Still, call me insecure, vain, nervous about my marriage, uncharitable, godless and so on, but I was once again behind the wheel of an SUV last week, in Spain, and once again, despite everything, I was feeling the magnetism.
What’s more, the SUV in question was a Porsche Cayenne. I know: this of all SUVs. Back in 2002, when Porsche decided to branch out from its core mission — the gradual evolution of ever more refined sports cars — and to enter the noisy marketplace for family transport, it seemed a watershed moment for people in the business of taking exception to other people’s cars.
Here was perhaps the world’s most divisive car brand making the world’s most politically antagonistic vehicle type, outside a nuclear submarine. “You’re saying it’s an SUV — and it’s a Porsche?” We were looking potentially at a perfect storm of obnoxiousness and a surely unmissable opportunity for knee-jerkers to jerk both their knees simultaneously.

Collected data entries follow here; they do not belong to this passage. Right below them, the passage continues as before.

theorem charA (cs : List (String × String)) (hc : (cs.map (fun p => p.1)).Nodup) :
    ∀ as : List (String × String), (as.map (fun p => p.1)).Nodup →
      (coreA as cs).items = pvGroups as cs := by
  intro as
  induction as using List.reverseRecOn with
  | nil => intro _; rfl
  | append_singleton as p ih =>
    intro ha
    rw [List.map_append] at ha
    have has : (as.map (fun p => p.1)).Nodup := (List.nodup_append.mp ha).1
    have hna : p.1 ∉ as.map (fun p => p.1) :=
      (List.nodup_cons.mp (List.nodup_append_comm.mp ha)).1
    have hD : (coreA as cs).items = pvGroups as cs := ih has
    have hkeys : (coreA as cs).keys = (pvGroups as cs).map (fun p => p.1) := by
      simp only [PySem.Dict.keys]; rw [hD]
    have hknd : (coreA as cs).keys.Nodup := by rw [hkeys]; exact pvGroups_keys_nodup as cs hc
    have hstep : coreA (as ++ [p]) cs = stepA cs (coreA as cs) p.1 p.2 := by
      simp only [coreA, List.foldl_append, List.foldl_cons, List.foldl_nil]
    rw [hstep, stepA_eq,
        ← List.foldl_map (f := fun q : String × String => q.1)
          (g := fun (d : PySem.Dict String (List String)) x =>
            d.insert x (sortId (d.getD x [] ++ [p.1])))]
    by_cases hmem : p.2 ∈ as.map (fun q => q.2)
    · -- location already targeted: every army of the group is present, values update in place
      have hvv : ∀ x ∈ (pvGroup cs p.2).map (fun q => q.1),
          (coreA as cs).getD x [] = sortId (pvAttsOf as p.2) := by
        intro x hx
        obtain ⟨q, hq, rfl⟩ := List.mem_map.mp hx
        exact PySem.Dict.getD_of_mem_items _
          (by rw [hD]; exact mem_pvGroups ((PySem.Set.mem_ofList _ _).mpr hmem) hq) hknd []
      rw [foldl_insert_getD_const _ _ _ (fun l => sortId (l ++ [p.1]))
            (groupKeys_nodup hc p.2) hvv]
      have hnd2 : (pvAttsOf as p.2 ++ [p.1]).Nodup := by
        rw [List.nodup_append]
        refine ⟨attsOf_nodup has p.2, List.nodup_singleton _, ?_⟩
        intro x hx y hy
        rw [List.mem_singleton] at hy
        subst hy
        intro heq
        exact hna (heq ▸ attsOf_sub hx)
      rw [sortId_sorted_snoc _ _ hnd2]
      have hcont : ∀ x ∈ (pvGroup cs p.2).map (fun q => q.1), (coreA as cs).contains x = true := by
        intro x hx
        obtain ⟨q, hq, rfl⟩ := List.mem_map.mp hx
        rw [PySem.Dict.contains_iff_mem_keys, hkeys]
        exact List.mem_map.mpr ⟨_, mem_pvGroups ((PySem.Set.mem_ofList _ _).mpr hmem) hq, rfl⟩
      rw [items_foldl_insert_mem _ _ _ hcont, hD]
      -- now a pure computation over pvGroups
      rw [pvGroups, pvGroups, List.map_append]
      simp only [List.map_cons, List.map_nil]
      rw [ofList_append_singleton,
          PySem.Set.add_of_mem ((PySem.Set.mem_ofList _ _).mpr hmem), List.map_flatMap]
      apply List.flatMap_congr
      intro t' _
      rw [List.map_map]
      apply List.map_congr_left
      intro q hq
      simp only [Function.comp_apply]
      by_cases ht' : t' = p.2
      · have hm : q.1 ∈ (pvGroup cs p.2).map (fun q => q.1) :=
          List.mem_map.mpr ⟨q, ht' ▸ hq, rfl⟩
        rw [if_pos hm, ht', attsOf_snoc]
        simp
      · have hm : q.1 ∉ (pvGroup cs p.2).map (fun q => q.1) := fun hmm =>
          groupKeys_disjoint hc ht' (List.mem_map.mpr ⟨q, hq, rfl⟩) hmm
        rw [if_neg hm, attsOf_snoc]
        rw [show (p.2 == t') = false from by simp [Ne.symm ht']]
        simp
    · -- fresh location: the whole group is appended
      have hnotin : ∀ x ∈ (pvGroup cs p.2).map (fun q => q.1), x ∉ (coreA as cs).keys := by
        intro x hx hk
        rw [hkeys, pvGroups_keys] at hk
        obtain ⟨t'', ht'', hx''⟩ := List.mem_flatMap.mp hk
        have ht2 : t'' ∈ as.map (fun q => q.2) := (PySem.Set.mem_ofList _ _).mp ht''
        obtain ⟨q1, hq1, h11, h12⟩ := mem_groupKeys.mp hx
        obtain ⟨q2, hq2, h21, h22⟩ := mem_groupKeys.mp hx''
        have m1 : (x, p.2) ∈ cs := by rw [← h11, ← h12]; simpa using hq1
        have m2 : (x, t'') ∈ cs := by rw [← h21, ← h22]; simpa using hq2
        exact hmem (key_unique cs hc m1 m2 ▸ ht2)
      have hvv : ∀ x ∈ (pvGroup cs p.2).map (fun q => q.1), (coreA as cs).getD x [] = [] :=
        fun x hx => PySem.Dict.getD_of_get?_eq_none _ _
          ((PySem.Dict.get?_eq_none_iff_not_mem_keys _ _).mpr (hnotin x hx))
      rw [foldl_insert_getD_const _ _ _ (fun l => sortId (l ++ [p.1]))
            (groupKeys_nodup hc p.2) hvv]
      rw [PySem.Dict.items_foldl_insert_fresh ((pvGroup cs p.2).map (fun q => q.1))
            (fun x => x) (fun _ => sortId ([] ++ [p.1])) _
            (fun a ha => Bool.eq_false_iff.mpr
              (fun hct => hnotin a ha ((PySem.Dict.contains_iff_mem_keys _ _).mp hct)))
            (by simpa [List.map_id] using groupKeys_nodup hc p.2)]
      rw [hD]
      rw [pvGroups, pvGroups, List.map_append]
      simp only [List.map_cons, List.map_nil]
      rw [ofList_append_singleton,
          PySem.Set.add_of_not_mem (fun hmm => hmem ((PySem.Set.mem_ofList _ _).mp hmm)),
          List.flatMap_append]
      congr 1
      · apply List.flatMap_congr
        intro t' ht'
        have hne : p.2 ≠ t' := fun he =>
          hmem (he ▸ (PySem.Set.mem_ofList _ _).mp ht')
        apply List.map_congr_left
        intro q _
        rw [attsOf_snoc, show (p.2 == t') = false from by simp [hne]]
        simp
      · simp only [List.flatMap_cons, List.flatMap_nil, List.append_nil, List.map_map]
        apply List.map_congr_left
        intro q _
        simp only [Function.comp_apply]
        rw [attsOf_snoc, attsOf_nil_of_not_mem hmem]
        simp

Consequently it could be argued that it’s the Cayenne, in all its hulking glory, that now funds the development of all those other precious sports cars.
And so it largely proved, although we should also note that as far as Porsche is concerned the Cayenne (marketed as the SUV that thinks it’s a sports car) has been a relative success. The company has sold well over half a million of them — and not exclusively to people reluctantly conceding that their 911 no longer fits their lifestyle or, more particularly, their children’s lifestyle.
Consequently it could be argued that it’s the Cayenne, in all its hulking glory, that now funds the development of all those other precious sports cars. In this light even the most adamant purists who thought Porsche shouldn’t be dabbling in those grubby waters ought to be glad it’s out there.
Either way, here’s a new version, looking prettier than the first one did. The lolloping tongue of the original bonnet was tamed in the second-generation version in 2010 and now displays some rather refined, sharp crimps. The car has come to look less thunder-thighed around the wheelarches too. It still seems somehow too big for itself, but it is less like a swollen thumb than it originally was. Also, as long as there is such a thing as a BMW X6, any car keen to claim the crown of the ugliest on Britain’s roads is going to have to work a lot harder than the Cayenne now seems prepared to.
The car will come in five flavours, including a plug-in hybrid, although Porsche isn’t letting the press near that version for a few more weeks. There’s a demand-led entry-level diesel, a punchier diesel S, a tarmac-monstering Cayenne Turbo and, between those, the model I spent most time in, the Cayenne S, its 3.6-litre V6 biturbo engine smaller than the outgoing model’s V8 yet, thanks to some blessed latter-day alchemy, both more potent and more frugal.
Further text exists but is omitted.